Mele A1000, I still have one taking dust! Good memories!
“I tried to look into Allwinner A20 public documentation, but I could not find anything about P0DMACR or much details about SATA registers, as only the SATA clock appears to be documented. Maybe that explains why it took 7 years to fix this performance issue…”
When do we get a law to impose penalties on companies not documenting their chips properly?
FFII looked at this issue back in 1997, and the situation has not changed much.
As long as those manufacturers don’t have substancial fines for providing bad documentation, the debate is not gonna go anywhere.
Legislation will have the exact opposite effect: Instead of getting documentation* you just won’t have access to the bounty of cheap Chinese chips anymore.
*Assuming allwinner et al. actually have the documentation you want. They all buy IP blocks and hack up the provided reference code until it works. In a lot of cases they probably have no idea how it works either.
And if devices with such undocumented chips cannot be sold on European market, what will they do? Ignore the European market?
Probably, just like some American web sites are now closed to Europeans thanks to the stupid GDPR.
>And if devices with such undocumented chips cannot be sold on European market, what will they do?
Find some loophole that allows some category of product to bypass the regulations, i.e. old products being grandfathered in, to keep selling or do what they’ve been doing all along and just ignore the regulations altogether.
>Ignore the European market?
That would be the ultimate outcome and the thing is it doesn’t really hurt them as they never gave a shit about regulations, the GPL etc. It hurts all of the companies in the EU that benefit from not having to pay NXP or TI premium prices like startups trying to make their way onto the market by remortgaging the founders homes. Bigger companies like Amazon and Google that ship undocumented 3.x kernel junk from Mediatek etc will just litigate their way around it or chalk the fines up to the cost of doing business.
A very usefull patch .
I have pcduino a20 and cubie truck a20.
It was useless with slow sata witting and i just put in my box for storage.
Thinking again to reuse for portable my nextcloud with cheap dramless ssd.
Going to try with buster debian ( and going to check centos 7 armv7 already has the patch or not)
I wonder where all this A10/A20 based boards are. Seems everybody threw them away. On the libreelec forum ther is also no reaction on the request for testing A10/A20 images.
On second hand sites You don’t find also, so if somebody (in europe) still has a BPI-R1/Lamobo R1 for sale for a reasonable price…
Olimex is still selling their OlinuXino boards, and they just wrote a blog post about their Allwinner boards to explain why they haven’t made new boards with other chips so far.

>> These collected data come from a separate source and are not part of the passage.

-- pv_equiv track=rewrite | github.com/cristobalgvera/ejercicios-python | basics/others/generator.py | generate_even_return
-- ===== SOURCE A (Python) =====
-- def generate_even_return(upper_limit=0):
--     my_list = [0]
--     m = 1
--     while my_list[m - 1] <= upper_limit:
--         my_list.append(m * 2)
--         m += 1
--     my_list.pop()
--     if len(my_list) != 0:
--         my_list.pop(0)
--     return my_list
-- ===== SOURCE B (Python) =====
-- def generate_even_return(upper_limit=0):
--     count = max(0, upper_limit // 2)
--     return [2 * (i + 1) for i in range(count)]
-- ===== Notes on version B (the rewrite author's own statement) =====
-- stated objective: simpler
-- what changed: Replaces A's grow-overshoot-then-trim while loop (a seed sentinel, one overshoot append, a back pop and a linear front pop) with a clamped closed-form element count and a direct index-driven comprehension.
import Mathlib
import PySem

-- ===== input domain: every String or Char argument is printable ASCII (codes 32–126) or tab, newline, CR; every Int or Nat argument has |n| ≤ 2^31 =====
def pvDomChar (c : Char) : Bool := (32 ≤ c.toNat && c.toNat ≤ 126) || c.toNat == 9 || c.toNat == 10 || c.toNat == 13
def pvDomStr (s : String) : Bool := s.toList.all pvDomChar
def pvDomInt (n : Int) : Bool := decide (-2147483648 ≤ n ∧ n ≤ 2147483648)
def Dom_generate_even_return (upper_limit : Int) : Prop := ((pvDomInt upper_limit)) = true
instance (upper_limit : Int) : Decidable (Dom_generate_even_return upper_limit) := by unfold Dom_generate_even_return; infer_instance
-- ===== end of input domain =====

-- B replaces A's grow-overshoot-then-trim loop with a closed-form count and a direct fill (simpler).

-- ===== PORT A =====
-- A's while loop: keep appending m*2 while the last element my_list[m-1] ≤ upper_limit.
-- Fuel only makes the recursion total; it is always sufficient (proved below) and never changes the result.
def pvLoopA (upper_limit : Int) : Nat → List Int → Int → List Int
  | 0, lst, _ => lst
  | fuel + 1, lst, m =>
    match PySem.List.pyGet? lst (m - 1) with
    | none => lst            -- unreachable: m-1 always indexes the last element
    | some last =>
      if last ≤ upper_limit then pvLoopA upper_limit fuel (lst ++ [m * 2]) (m + 1)
      else lst

def generate_even_return (upper_limit : Int) : List Int :=
  let lst := pvLoopA upper_limit (upper_limit.toNat + 2) [0] 1
  let lst := lst.dropLast                             -- my_list.pop()
  if lst.length ≠ 0 then lst.drop 1 else lst          -- my_list.pop(0)

-- ===== PORT B =====
def generate_even_return_alt (upper_limit : Int) : List Int :=
  let count := max 0 (PySem.Int.floordiv upper_limit 2)
  (List.range count.toNat).map (fun i : Nat => 2 * ((i : Int) + 1))

-- ===== PRECONDITION & SPEC =====
def Spec_generate_even_return (upper_limit : Int) (out : List Int) : Prop := out = generate_even_return_alt upper_limit
instance (upper_limit : Int) (out : List Int) : Decidable (Spec_generate_even_return upper_limit out) := by unfold Spec_generate_even_return; infer_instance

-- ===== CLAIM (what is proved, stated in full; the proofs are below) =====
def Claim_equal_generate_even_return : Prop := ∀ (upper_limit : Int), Dom_generate_even_return upper_limit → Spec_generate_even_return upper_limit (generate_even_return upper_limit)

-- ===== LEMMAS AND PROOFS =====

-- the list A holds when its loop counter is m : [0, 2, 4, …, 2*(m-1)]
def pvEv (m : Nat) : List Int := (List.range m).map (fun i : Nat => 2 * (i : Int))

theorem pvEv_get_last (m : Nat) (h : 1 ≤ m) :
    PySem.List.pyGet? (pvEv m) ((m : Int) - 1) = some (2 * ((m : Int) - 1)) := by
  have hl : (pvEv m).length = m := by simp [pvEv]
  have hm : ((m : Int) - 1) = ((m - 1 : Nat) : Int) := by omega
  rw [hm, PySem.List.pyGet?_natCast]
  have hlt : m - 1 < (pvEv m).length := by omega
  rw [List.getElem?_eq_getElem hlt]
  simp only [pvEv, List.getElem_map, List.getElem_range]

theorem pvEv_succ (m : Nat) : pvEv m ++ [2 * (m : Int)] = pvEv (m + 1) := by
  simp [pvEv, List.range_succ]

theorem pvLoopA_run (up : Int) (F : Nat)
    (hF : (F : Int) = PySem.Int.floordiv up 2) :
    ∀ (fuel m : Nat), 1 ≤ m → m ≤ F + 2 → F + 2 - m ≤ fuel →
      pvLoopA up fuel (pvEv m) (m : Int) = pvEv (F + 2) := by
  intro fuel
  induction fuel with
  | zero =>
    intro m h1 h2 h3
    have hm : m = F + 2 := by omega
    subst hm; rfl
  | succ fuel ih =>
    intro m h1 h2 h3
    rw [pvLoopA, pvEv_get_last m h1]
    show (if 2 * ((m : Int) - 1) ≤ up then pvLoopA up fuel (pvEv m ++ [(m : Int) * 2]) ((m : Int) + 1)
          else pvEv m) = pvEv (F + 2)
    have hfd : PySem.Int.floordiv up 2 = up / 2 :=
      PySem.Int.floordiv_eq_ediv_of_pos (by omega)
    by_cases hle : 2 * ((m : Int) - 1) ≤ up
    · -- condition holds, so m ≤ F + 1
      have hmF : m ≤ F + 1 := by
        have : (m : Int) - 1 ≤ up / 2 := by omega
        omega
      simp only [if_pos hle]
      have : pvEv m ++ [(m : Int) * 2] = pvEv (m + 1) := by
        rw [← pvEv_succ]; ring_nf
      rw [this]
      have := ih (m + 1) (by omega) (by omega) (by omega)
      simpa [Nat.cast_add] using this
    · -- condition fails: m = F + 2
      have hmF : F + 2 ≤ m := by
        have : ¬ ((m : Int) - 1 ≤ up / 2) := by
          intro h
          exact hle (by omega)
        omega
      have hm : m = F + 2 := by omega
      rw [if_neg hle, hm]

theorem generate_even_return_eq_alt (up : Int) : generate_even_return up = generate_even_return_alt up := by
  by_cases hup : 0 ≤ up
  · -- nonnegative case
    set F : Nat := (PySem.Int.floordiv up 2).toNat with hFdef
    have hfd : PySem.Int.floordiv up 2 = up / 2 :=
      PySem.Int.floordiv_eq_ediv_of_pos (by omega)
    have hF : (F : Int) = PySem.Int.floordiv up 2 := by
      rw [hFdef, Int.toNat_of_nonneg]; rw [hfd]; omega
    have hfuel : F + 2 - 1 ≤ up.toNat + 2 := by
      have : (F : Int) ≤ up := by rw [hF, hfd]; omega
      omega
    have hrun := pvLoopA_run up F hF (up.toNat + 2) 1 (by omega) (by omega) hfuel
    have h1 : pvEv 1 = [0] := by simp [pvEv]
    rw [h1] at hrun
    have hrun' : pvLoopA up (up.toNat + 2) [0] 1 = pvEv (F + 2) := by
      simpa using hrun
    simp only [generate_even_return, hrun']
    have hdrop : (pvEv (F + 2)).dropLast = pvEv (F + 1) := by
      rw [← pvEv_succ (F + 1)]
      simp
    rw [hdrop]
    have hlen : (pvEv (F + 1)).length = F + 1 := by simp [pvEv]
    rw [if_pos (by rw [hlen]; omega)]
    -- (pvEv (F+1)).drop 1 = B's list
    have hmax : max (0 : Int) (PySem.Int.floordiv up 2) = (F : Int) := by
      rw [hF]; rw [hfd]; omega
    show (pvEv (F + 1)).drop 1 = _
    rw [generate_even_return_alt]
    simp only [hmax, Int.toNat_natCast]
    rw [pvEv, List.range_succ_eq_map, List.map_cons, List.drop_succ_cons, List.drop_zero,
      List.map_map]
    apply List.map_congr_left
    intro i _
    simp [Function.comp]
  · -- negative case: loop body never executes
    have hneg : ¬ ((0 : Int) ≤ up) := hup
    have h0 : pvLoopA up (up.toNat + 2) [0] 1 = [0] := by
      have ht : up.toNat = 0 := by omega
      rw [ht]
      rw [pvLoopA]
      rw [show PySem.List.pyGet? ([0] : List Int) ((1 : Int) - 1) = some 0 from by decide]
      show (if (0 : Int) ≤ up then pvLoopA up 1 ([0] ++ [1 * 2]) (1 + 1) else [0]) = [0]
      rw [if_neg (by omega)]
    simp only [generate_even_return, h0]
    have hmax : max (0 : Int) (PySem.Int.floordiv up 2) = 0 := by
      have hfd : PySem.Int.floordiv up 2 ≤ 0 := by
        have h2 : PySem.Int.floordiv up 2 = up / 2 :=
          PySem.Int.floordiv_eq_ediv_of_pos (by omega)
        rw [h2]; omega
      omega
    simp only [generate_even_return_alt, hmax]
    simp

-- ===== VERDICT (by name: the statement is the Claim_ definition above) =====
theorem generate_even_return_spec : Claim_equal_generate_even_return := by
  intro up _
  exact generate_even_return_eq_alt up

Lots of A20 boards on Amazon too, and on Aliexpress the A20 sells as a thin client, from several sources.
> I wonder where all this A10/A20 based boards are
Here they are: https://geizhals.de/?cat=mbarm&xf=3749_Allwinner%7E8195_1 — if the aforementioned patch also improves SATA performance on R40/V40 currently the most interesting board for such use cases might be the BPi M2 Berry (only downside: prone to underpowering thanks to crappy Micro USB for power).